While conspiracy myths have existed since feudal times and most likely even before that, one gets the impression that today, “whenever and wherever something exists, there is some sort of conspiracy myth” about it. Almost all conspiracy myths come with a hefty dose of paranoia as well as a circle-the-wagon feeling of “If you are with them, you cannot be with us”. Already those who utter the slightest possibility of disbelief are assessed as being “with them”.
What nearly all conspiracy myths have in common is their attempt to reduce complex social, economic and political issues to simple, black and white explanations.

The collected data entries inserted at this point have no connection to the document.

-- pv_equiv track=rewrite | github.com/skimmy/lib-bio | src/simulator/util/scripts.py | horizontalCross
-- ===== SOURCE A (Python) =====
-- def horizontalCross(script, r):
--     i = 0
--     j = 0
--     for op in script:
--         next_i = i
--         next_j = j
--         if (op == 'M') or (op == 'S') or (op == 'D'):
--             next_i = i+1
--         if (op == 'M') or (op == 'S') or (op == 'I'):
--             next_j = j+1
--         if (next_j >= r):
--             return (i,j)
--         i = next_i
--         j = next_j
-- ===== SOURCE B (Python) =====
-- from itertools import accumulate
--
--
-- def horizontalCross(script, r):
--     for k, c in enumerate(accumulate(1 if op in ('M', 'S', 'I') else 0
--                                      for op in script)):
--         if c >= r:
--             prefix = script[:k]
--             return (sum(1 for op in prefix if op in ('M', 'S', 'D')),
--                     sum(1 for op in prefix if op in ('M', 'S', 'I')))
--     return None
-- ===== Notes on version B (the rewrite author's own statement) =====
-- stated objective: alternative
-- what changed: Replaces A's fused single pass carrying (i,j) state with a table-based decomposition: build the inclusive cumulative j-count with itertools.accumulate, find the first index k where it reaches r, then compute i and j as two separate counts over script[:k].
import Mathlib
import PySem

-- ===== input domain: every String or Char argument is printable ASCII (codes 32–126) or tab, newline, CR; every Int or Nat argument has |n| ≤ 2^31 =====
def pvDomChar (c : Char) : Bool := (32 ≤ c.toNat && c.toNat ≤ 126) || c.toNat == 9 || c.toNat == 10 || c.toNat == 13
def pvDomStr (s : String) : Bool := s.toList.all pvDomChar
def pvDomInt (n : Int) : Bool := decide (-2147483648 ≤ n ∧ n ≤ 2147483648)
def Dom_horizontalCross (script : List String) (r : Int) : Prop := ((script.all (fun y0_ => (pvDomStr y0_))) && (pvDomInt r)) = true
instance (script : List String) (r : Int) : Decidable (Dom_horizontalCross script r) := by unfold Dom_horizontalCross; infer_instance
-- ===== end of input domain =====

-- B replaces A's fused stateful scan by an accumulate table + first-threshold index + two prefix counts (alternative decomposition, same cost).

-- op in ('M','S','D') / ('M','S','I')
def isMSD (op : String) : Bool := op == "M" || op == "S" || op == "D"
def isMSI (op : String) : Bool := op == "M" || op == "S" || op == "I"

-- ===== PORT A =====
def hcLoop (r i j : Int) : List String → Option (Int × Int)
  | [] => none
  | op :: rest =>
      let next_i := if isMSD op then i + 1 else i
      let next_j := if isMSI op then j + 1 else j
      if next_j ≥ r then some (i, j)
      else hcLoop r next_i next_j rest

def horizontalCross (script : List String) (r : Int) : Option (Int × Int) :=
  hcLoop r 0 0 script

-- ===== PORT B =====
-- itertools.accumulate of the 0/1 generator, starting from acc
def accMSI (acc : Int) : List String → List Int
  | [] => []
  | op :: rest =>
      let acc' := acc + (if isMSI op then 1 else 0)
      acc' :: accMSI acc' rest

def horizontalCross_alt (script : List String) (r : Int) : Option (Int × Int) :=
  match (accMSI 0 script).findIdx? (fun c => decide (c ≥ r)) with
  | none => none
  | some k =>
      let pre := script.take k
      some (((pre.filter isMSD).length : Int), ((pre.filter isMSI).length : Int))

-- ===== PRECONDITION & SPEC =====
def Spec_horizontalCross (script : List String) (r : Int) (out : Option (Int × Int)) : Prop := out = horizontalCross_alt script r
instance (script : List String) (r : Int) (out : Option (Int × Int)) : Decidable (Spec_horizontalCross script r out) := by unfold Spec_horizontalCross; infer_instance

-- ===== CLAIM (what is proved, stated in full; the proofs are below) =====
def Claim_equal_horizontalCross : Prop := ∀ (script : List String) (r : Int), Dom_horizontalCross script r → Spec_horizontalCross script r (horizontalCross script r)

-- ===== LEMMAS AND PROOFS =====

-- A's loop, characterised by B's decomposition: the threshold index in the accumulate
-- table started at j, and the two prefix counts offset by the carried state (i, j).
theorem hcLoop_eq (r : Int) : ∀ (script : List String) (i j : Int),
    hcLoop r i j script =
      match (accMSI j script).findIdx? (fun c => decide (c ≥ r)) with
      | none => none
      | some k => some (i + ((script.take k).filter isMSD).length,
                        j + ((script.take k).filter isMSI).length) := by
  intro script
  induction script with
  | nil => intro i j; simp [hcLoop, accMSI]
  | cons op rest ih =>
      intro i j
      have hnj : (if isMSI op then j + 1 else j) = j + (if isMSI op then (1:Int) else 0) := by
        split_ifs <;> ring
      have hni : (if isMSD op then i + 1 else i) = i + (if isMSD op then (1:Int) else 0) := by
        split_ifs <;> ring
      simp only [hcLoop, accMSI, hnj, hni, List.findIdx?_cons]
      by_cases h : j + (if isMSI op then (1:Int) else 0) ≥ r
      · rw [if_pos h, if_pos (by exact decide_eq_true h)]
        simp
      · have hdec := decide_eq_false h
        rw [if_neg h, ih, hdec]
        simp only [Bool.false_eq_true, if_false]
        cases hf : (accMSI (j + (if isMSI op then (1:Int) else 0)) rest).findIdx?
            (fun c => decide (c ≥ r)) with
        | none => simp
        | some k =>
            simp only [Option.map_some, List.take_succ_cons, List.filter_cons]
            by_cases hd : isMSD op <;> by_cases hsi : isMSI op <;>
              simp [hd, hsi, Prod.ext_iff] <;> omega

theorem horizontalCross_spec : Claim_equal_horizontalCross := by
  intro script r _
  unfold Spec_horizontalCross horizontalCross horizontalCross_alt
  rw [hcLoop_eq]
  cases hf : (accMSI 0 script).findIdx? (fun c => decide (c ≥ r)) <;> simp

They explain them in a way that is easily understood. On the other hand, there are also some more elaborate conspiracy myths – and ‘Angela Merkel is Hitler’s daughter’ is among the best examples of those. Here it is:
Adolf Hitler died in a plane crash in the 1950s. But before that Hitler donated his sperm to Gretl Braun, the sister of Eva Braun. Eva Braun was the lover of the Führer. The insemination was successful and Gretl Braun gave birth to a girl called Angela. Angela is named after Eva Braun’s niece, Angela Maria ‘Geli’ Raubal.
This might sound laughable (actually it is), but, on the other hand, “more bullshit is always possible”, enriching the world of conspiracy theories on a daily level. Much of this applies to the motto, “Whatever excites and is outrageous will lead to more clicks … this is the e=mc2 of the internet.” Secondly, “‘True’ is whatever is good for us and our group.” A prime example was another particular conspiracy myth, one of the most hideous and dangerous examples: the infamous Protocols of the elders of Zion. Although shown to be a fake by the New York Times in 1921, its afterlife continued when Germany’s “Nazis distributed it massively during the 1920s”.
This conspiracy theory had extremely bitter consequences, ending in Auschwitz. Even today, “the protocols are still read and believed”, as the recent case of an AfD parliamentarian shows.
All this indicates that, as ridiculous as many such myths seem to be, “conspiracy theories have to be taken enormously serious”. Obviously, the people behind them never refer to themselves ‘conspiracy theorists’. They call themselves “truth seekers dedicated to enlightenment”. To be a conspiracy myth inventor, it is important to know that facts do not matter at all. What matters is the believability of a conspiracy.
Perhaps one of the true “masters of conspiracy theories was Adolf Hitler. He also believed in the protocols … similar tendencies can be detected in Donald Trump”.